PARIS — Though not quite as well-known as his compatriot Martin Parr, Paul Graham, winner of the 2012 Hasselblad Prize, may possibly be one of the greatest visionaries in contemporary British photography. Over his prolific career as an artist, he has consistently received high acclaim both for his earlier color documentation of social issues and for his more recent, impressionistic, storytelling images along similar themes. His current show at Le Bal, the contemporary photography center in Paris (through December 9), presents his newest series, “The Present” (2011) as well as “Beyond Caring” (1984-85), an early series that documented British unemployment offices.
When it appeared, “Beyond Caring” was revolutionary — its use of color and large-sized prints, contrary to the black-and-white work of many of his peers, pushed critical photography into a new medium. To avoid the “no photography” rules of the unemployment offices he wanted to capture, Graham would often put his camera down next to him to shoot, which kept his subjects at human level. Rather than dramatizing the plight of the dole-line workers waiting to be helped by social services — of which he was then one — Graham instead presented a view into the real-world social stasis of Thatcher’s England.

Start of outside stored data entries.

-- pv_equiv track=rewrite | github.com/farazlfc/CP | sirija_suffixes.py | f
-- ===== SOURCE A (Python) =====
-- def f(s1,s2,a,b,k):
--     #replace - b
--     #add - a
--     #remove - a
--     m = len(s1)
--     n = len(s2)
--     if m == 0 and n == 0:
--         return 0
--     x = 1
--     c = 1
--
--     dp = [[0 for _ in range(n+1)]  for _ in range(2)]
--     for i in range(0,n+1):
--         dp[0][i] = a*i
--     while c<= m:
--         for i in range(0,n+1):
--             if i == 0:
--                 dp[x][i] = c*a
--             elif s1[c-1] == s2[i-1]:
--                 dp[x][i] = dp[1-x][i-1]  #mod this, think of cases
--             else:
--                 dp[x][i] = min(dp[1-x][i-1] + b, dp[1-x][i] + a , dp[x][i-1]+a)
--         c+=1
--         x = 1-x   #this got changed at the end
--     if dp[1-x][n] <= k:
--         return dp[1-x][n]
--     return -1
-- ===== SOURCE B (Python) =====
-- def f(s1, s2, a, b, k):
--     # Top-down memoized recursion on prefix lengths (vs A's bottom-up two-row table).
--     memo = {}
--     def cost(i, j):
--         key = (i, j)
--         if key not in memo:
--             if i == 0:
--                 memo[key] = a * j
--             elif j == 0:
--                 memo[key] = a * i
--             elif s1[i - 1] == s2[j - 1]:
--                 memo[key] = cost(i - 1, j - 1)
--             else:
--                 memo[key] = min(cost(i - 1, j - 1) + b,
--                                 cost(i - 1, j) + a,
--                                 cost(i, j - 1) + a)
--         return memo[key]
--     d = cost(len(s1), len(s2))
--     return d if d <= k else -1
-- ===== Notes on version B (the rewrite author's own statement) =====
-- stated objective: alternative
-- what changed: Same weighted edit-distance recurrence but computed by top-down memoized recursion on prefix lengths (a dict cache filled on demand) instead of A's bottom-up iteration over a two-row rolling table with an x-toggle; B also drops A's both-empty early return.
-- intended difference: When both strings are empty and k < 0, A's early return yields 0 even though the distance 0 exceeds the cap k, while B returns the intended -1 (distance above the cap). — e.g. on f("", "", 1, 1, -1): A returns 0, B returns -1
import Mathlib
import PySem

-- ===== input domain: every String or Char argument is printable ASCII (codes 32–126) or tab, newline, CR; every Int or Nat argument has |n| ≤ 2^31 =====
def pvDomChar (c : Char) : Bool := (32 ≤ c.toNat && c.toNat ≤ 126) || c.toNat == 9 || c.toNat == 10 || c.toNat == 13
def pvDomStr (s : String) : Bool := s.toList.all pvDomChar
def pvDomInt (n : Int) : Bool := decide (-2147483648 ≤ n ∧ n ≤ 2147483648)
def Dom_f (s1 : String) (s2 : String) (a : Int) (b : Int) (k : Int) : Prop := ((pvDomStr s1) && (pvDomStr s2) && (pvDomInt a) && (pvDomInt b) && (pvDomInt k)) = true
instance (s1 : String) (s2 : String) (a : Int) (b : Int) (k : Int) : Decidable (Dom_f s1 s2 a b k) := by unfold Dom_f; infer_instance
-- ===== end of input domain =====

-- B recomputes the same weighted edit distance by top-down memoized recursion on prefix lengths
-- instead of A's bottom-up two-row rolling table, and drops A's special case for two empty strings.

-- ===== PORT A =====
-- A's inner for-loop (i = 1..n): walks the previous row (dp[1-x]) together with s2,
-- carrying the last written entry of the current row (dp[x][i-1]) as `left`.
def fillA (a b : Int) (ch : Char) : Int → List Int → List Char → List Int
  | left, p0 :: p1 :: ps, d :: ds =>
      let v := if ch = d then p0 else min (min (p0 + b) (p1 + a)) (left + a)
      v :: fillA a b ch v (p1 :: ps) ds
  | _, _, _ => []

-- A's while-loop: c counts processed chars of s1, dp is the previous row (the x-toggle
-- becomes: the freshly built row is the next loop state).
def loopA (a b : Int) (t2 : List Char) : List Char → Nat → List Int → List Int
  | [], _, dp => dp
  | ch :: cs, c, dp => loopA a b t2 cs (c + 1) (((c : Int) * a) :: fillA a b ch ((c : Int) * a) dp t2)

def f (s1 : String) (s2 : String) (a : Int) (b : Int) (k : Int) : Int :=
  let t1 := s1.toList
  let t2 := s2.toList
  let m := t1.length
  let n := t2.length
  if m = 0 ∧ n = 0 then 0
  else
    -- dp[0][i] = a*i for i in range(0, n+1)
    let dp0 := (List.range (n + 1)).map (fun (i : Nat) => a * (i : Int))
    let fin := loopA a b t2 t1 1 dp0
    let r := fin.getD n 0            -- dp[1-x][n]
    if r ≤ k then r else -1

-- ===== PORT B =====
-- Source B's inner `cost(i, j)`, ported as the recursion itself (the memo dict is a
-- value-transparent cache: it never changes what cost returns, only how often it recomputes).
-- The mutual dependence cost(i+1,j+1) -> cost(i+1,j) is expressed by the structural helper
-- rowB (the row at level i+1 given `prev` = cost(i, ·)); branches stay in Source B's order and the
-- unfolding lemma costB_succ_succ below shows costB satisfies Source B's recurrence verbatim.
def rowB (a b : Int) (base : Int) (ci : Char) (t2 : List Char) (prev : Nat → Int) : Nat → Int
  | 0 => base
  | j + 1 =>
      if ci = t2.getD j ' ' then prev j
      else min (min (prev j + b) (prev (j + 1) + a)) (rowB a b base ci t2 prev j + a)

def costB (a b : Int) (t1 t2 : List Char) : Nat → Nat → Int
  | 0 => fun j => a * (j : Int)
  | i + 1 => rowB a b (a * ((i : Int) + 1)) (t1.getD i ' ') t2 (costB a b t1 t2 i)

def f_alt (s1 : String) (s2 : String) (a : Int) (b : Int) (k : Int) : Int :=
  let d := costB a b s1.toList s2.toList s1.toList.length s2.toList.length
  if d ≤ k then d else -1

-- ===== PRECONDITION & SPEC =====
-- When both strings are empty and k < 0, A's early return yields 0 although the (zero) distance
-- exceeds the cap k, while B returns the intended cap-respecting -1.
def D_f (s1 : String) (s2 : String) (a : Int) (b : Int) (k : Int) : Prop :=
  s1 = "" ∧ s2 = "" ∧ k < 0
instance (s1 : String) (s2 : String) (a : Int) (b : Int) (k : Int) : Decidable (D_f s1 s2 a b k) := by
  unfold D_f; infer_instance

def Spec_f (s1 : String) (s2 : String) (a : Int) (b : Int) (k : Int) (out : Int) : Prop :=
  ¬ D_f s1 s2 a b k → out = f_alt s1 s2 a b k
instance (s1 : String) (s2 : String) (a : Int) (b : Int) (k : Int) (out : Int) : Decidable (Spec_f s1 s2 a b k out) := by
  unfold Spec_f; infer_instance

def pvDiffWitness_f : String × String × Int × Int × Int := ("", "", 1, 1, -1)
def pvDiffWitnessOut_f : Int × Int := (0, -1)

-- ===== CLAIM (what is proved, stated in full; the proofs are below) =====
def Claim_unchanged_f : Prop := ∀ (s1 : String) (s2 : String) (a : Int) (b : Int) (k : Int), Dom_f s1 s2 a b k → Spec_f s1 s2 a b k (f s1 s2 a b k)
def Claim_changed_f : Prop := Dom_f (pvDiffWitness_f.1) (pvDiffWitness_f.2.1) (pvDiffWitness_f.2.2.1) (pvDiffWitness_f.2.2.2.1) (pvDiffWitness_f.2.2.2.2) ∧ D_f (pvDiffWitness_f.1) (pvDiffWitness_f.2.1) (pvDiffWitness_f.2.2.1) (pvDiffWitness_f.2.2.2.1) (pvDiffWitness_f.2.2.2.2) ∧ f (pvDiffWitness_f.1) (pvDiffWitness_f.2.1) (pvDiffWitness_f.2.2.1) (pvDiffWitness_f.2.2.2.1) (pvDiffWitness_f.2.2.2.2) = pvDiffWitnessOut_f.1 ∧ f_alt (pvDiffWitness_f.1) (pvDiffWitness_f.2.1) (pvDiffWitness_f.2.2.1) (pvDiffWitness_f.2.2.2.1) (pvDiffWitness_f.2.2.2.2) = pvDiffWitnessOut_f.2 ∧ pvDiffWitnessOut_f.1 ≠ pvDiffWitnessOut_f.2
def Claim_exact_f : Prop := ∀ (s1 : String) (s2 : String) (a : Int) (b : Int) (k : Int), Dom_f s1 s2 a b k → D_f s1 s2 a b k → f s1 s2 a b k ≠ f_alt s1 s2 a b k

-- ===== LEMMAS AND PROOFS =====

-- costB satisfies Source B's recurrence literally.
theorem costB_succ_succ (a b : Int) (t1 t2 : List Char) (i j : Nat) :
    costB a b t1 t2 (i + 1) (j + 1) =
      if t1.getD i ' ' = t2.getD j ' ' then costB a b t1 t2 i j
      else min (min (costB a b t1 t2 i j + b) (costB a b t1 t2 i (j + 1) + a))
               (costB a b t1 t2 (i + 1) j + a) := by
  rfl

theorem fillA_spec (a b : Int) (t1 t2 : List Char) (c : Nat) :
    ∀ u j, j + u = t2.length →
    fillA a b (t1.getD c ' ') (costB a b t1 t2 (c + 1) j)
      ((List.range' j (t2.length + 1 - j)).map (fun i => costB a b t1 t2 c i)) (t2.drop j)
    = (List.range' (j + 1) (t2.length - j)).map (fun i => costB a b t1 t2 (c + 1) i) := by
  intro u
  induction u with
  | zero =>
      intro j hj
      have hj' : j = t2.length := by omega
      subst hj'
      rw [show t2.length + 1 - t2.length = 1 from by omega,
          show t2.length - t2.length = 0 from by omega,
          List.range'_one, List.drop_length]
      simp [fillA]
  | succ u ih =>
      intro j hj
      have hjn : j < t2.length := by omega
      rw [List.drop_eq_getElem_cons hjn,
          show t2.length + 1 - j = (u + 1) + 1 from by omega, List.range'_succ,
          show u + 1 = u + 1 from rfl, List.range'_succ,
          show t2.length - j = u + 1 from by omega, List.range'_succ]
      simp only [List.map_cons]
      rw [fillA]
      have hv : (if t1.getD c ' ' = t2[j] then costB a b t1 t2 c j
            else min (min (costB a b t1 t2 c j + b) (costB a b t1 t2 c (j+1) + a))
                     (costB a b t1 t2 (c + 1) j + a)) = costB a b t1 t2 (c+1) (j+1) := by
        rw [costB_succ_succ, List.getD_eq_getElem t2 ' ' hjn]
      rw [hv]
      congr 1
      have := ih (j + 1) (by omega)
      rw [show t2.length + 1 - (j + 1) = u + 1 from by omega, List.range'_succ,
          show t2.length - (j+1) = u from by omega] at this
      simpa using this

theorem loopA_spec (a b : Int) (t1 t2 : List Char) :
    ∀ cs c, cs = t1.drop c → c ≤ t1.length →
    loopA a b t2 cs (c + 1) ((List.range' 0 (t2.length + 1)).map (fun i => costB a b t1 t2 c i))
    = (List.range' 0 (t2.length + 1)).map (fun i => costB a b t1 t2 t1.length i) := by
  intro cs
  induction cs with
  | nil =>
      intro c hc hcle
      have : c = t1.length := by
        have := List.drop_eq_nil_iff.mp hc.symm
        omega
      subst this
      simp [loopA]
  | cons ch cs' ih =>
      intro c hc hcle
      have hclt : c < t1.length := by
        by_contra hge
        have : t1.drop c = [] := List.drop_eq_nil_iff.mpr (by omega)
        rw [this] at hc; exact (List.cons_ne_nil _ _) hc
      rw [List.drop_eq_getElem_cons hclt] at hc
      obtain ⟨hch, hcs'⟩ := List.cons_eq_cons.mp hc
      rw [loopA]
      have hhead : ((c + 1 : Nat) : Int) * a = costB a b t1 t2 (c + 1) 0 := by
        show ((c:Int)+1)*a = a*((c:Int)+1); ring
      have hfill := fillA_spec a b t1 t2 c t2.length 0 (by omega)
      simp only [Nat.sub_zero, List.drop_zero, Nat.zero_add] at hfill
      have hch' : ch = t1.getD c ' ' := by rw [List.getD_eq_getElem t1 ' ' hclt]; exact hch
      rw [hch', hhead, hfill]
      have hrow : costB a b t1 t2 (c + 1) 0 :: (List.range' 1 t2.length).map (fun i => costB a b t1 t2 (c + 1) i)
          = (List.range' 0 (t2.length + 1)).map (fun i => costB a b t1 t2 (c + 1) i) := by
        rw [List.range'_succ, List.map_cons]
      rw [hrow]
      exact ih (c + 1) hcs' (by omega)

theorem f_eq_cost (s1 s2 : String) (a b k : Int)
    (h : ¬ (s1.toList.length = 0 ∧ s2.toList.length = 0)) :
    f s1 s2 a b k =
      (if costB a b s1.toList s2.toList s1.toList.length s2.toList.length ≤ k
       then costB a b s1.toList s2.toList s1.toList.length s2.toList.length else -1) := by
  have hdp0 : (List.range (s2.toList.length + 1)).map (fun (i : Nat) => a * (i : Int))
      = (List.range' 0 (s2.toList.length + 1)).map (fun i => costB a b s1.toList s2.toList 0 i) := by
    rw [List.range_eq_range']
    exact List.map_congr_left (fun i _ => rfl)
  have hloop := loopA_spec a b s1.toList s2.toList s1.toList 0 (by simp) (by omega)
  simp only [Nat.zero_add] at hloop
  have hget : (((List.range' 0 (s2.toList.length + 1)).map
        (fun i => costB a b s1.toList s2.toList s1.toList.length i)).getD s2.toList.length 0)
      = costB a b s1.toList s2.toList s1.toList.length s2.toList.length := by
    have hlt : s2.toList.length <
        ((List.range' 0 (s2.toList.length + 1)).map
          (fun i => costB a b s1.toList s2.toList s1.toList.length i)).length := by
      simp
    rw [List.getD_eq_getElem _ _ hlt]
    simp
  simp only [f, if_neg h]
  rw [hdp0, hloop, hget]

-- ===== VERDICT =====
theorem f_spec : Claim_unchanged_f := by
  intro s1 s2 a b k _hdom
  unfold Spec_f
  intro hnD
  by_cases hmn : s1.toList.length = 0 ∧ s2.toList.length = 0
  · have hs1 : s1 = "" := String.toList_eq_nil_iff.mp (List.length_eq_zero_iff.mp hmn.1)
    have hs2 : s2 = "" := String.toList_eq_nil_iff.mp (List.length_eq_zero_iff.mp hmn.2)
    subst hs1; subst hs2
    have hk : 0 ≤ k := by
      by_contra hk
      exact hnD ⟨rfl, rfl, by omega⟩
    have hA : f "" "" a b k = 0 := by simp [f]
    have hB : f_alt "" "" a b k = 0 := by
      have h0 : costB a b "".toList "".toList "".toList.length "".toList.length = 0 := by
        show a * ((0:Nat) : Int) = 0
        simp
      simp only [f_alt, h0, if_pos hk]
    rw [hA, hB]
  · rw [f_eq_cost s1 s2 a b k hmn]
    simp only [f_alt]

theorem f_changed : Claim_changed_f := by
  unfold Claim_changed_f; decide

theorem f_tight : Claim_exact_f := by
  intro s1 s2 a b k _hdom hD
  obtain ⟨hs1, hs2, hk⟩ := hD
  subst hs1; subst hs2
  have hA : f "" "" a b k = 0 := by simp [f]
  have hB : f_alt "" "" a b k = -1 := by
    have h0 : costB a b "".toList "".toList "".toList.length "".toList.length = 0 := by
      show a * ((0:Nat) : Int) = 0
      simp
    simp only [f_alt, h0, if_neg (by omega : ¬ (0 : Int) ≤ k)]
  rw [hA, hB]
  decide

“The Present” presents a different type of view on New York, where Graham has now lived for 10 years. The third work of a trilogy made in the U.S. — including “American Night” (1998-2002), in New York, and “A Shimmer of Possibility” (2004-06), road-trip images inspired by the short stories of Chekhov, through trips across the country — these more recent works capture the minutiae of everyday life, either the quietly sublime or its daily struggles. With overexposure and saturation, Graham uses luminance to emphasize the significance of the mundane.
While “The Present” executes the same formula as the previous works, Graham has here organized the images into diptychs, the same place captured at two successive moments, changed only in very subtle ways. In 8th Avenue and 42nd Street, a police officer is replaced by a mail carrier, also in uniform, to humorous effect.
Perhaps what Graham’s new series most reveals is just how fleeting the present really is; in these everyday moments in public places, with faces and street names obscured from memory, time slips by us with little imprint, much like a daydream.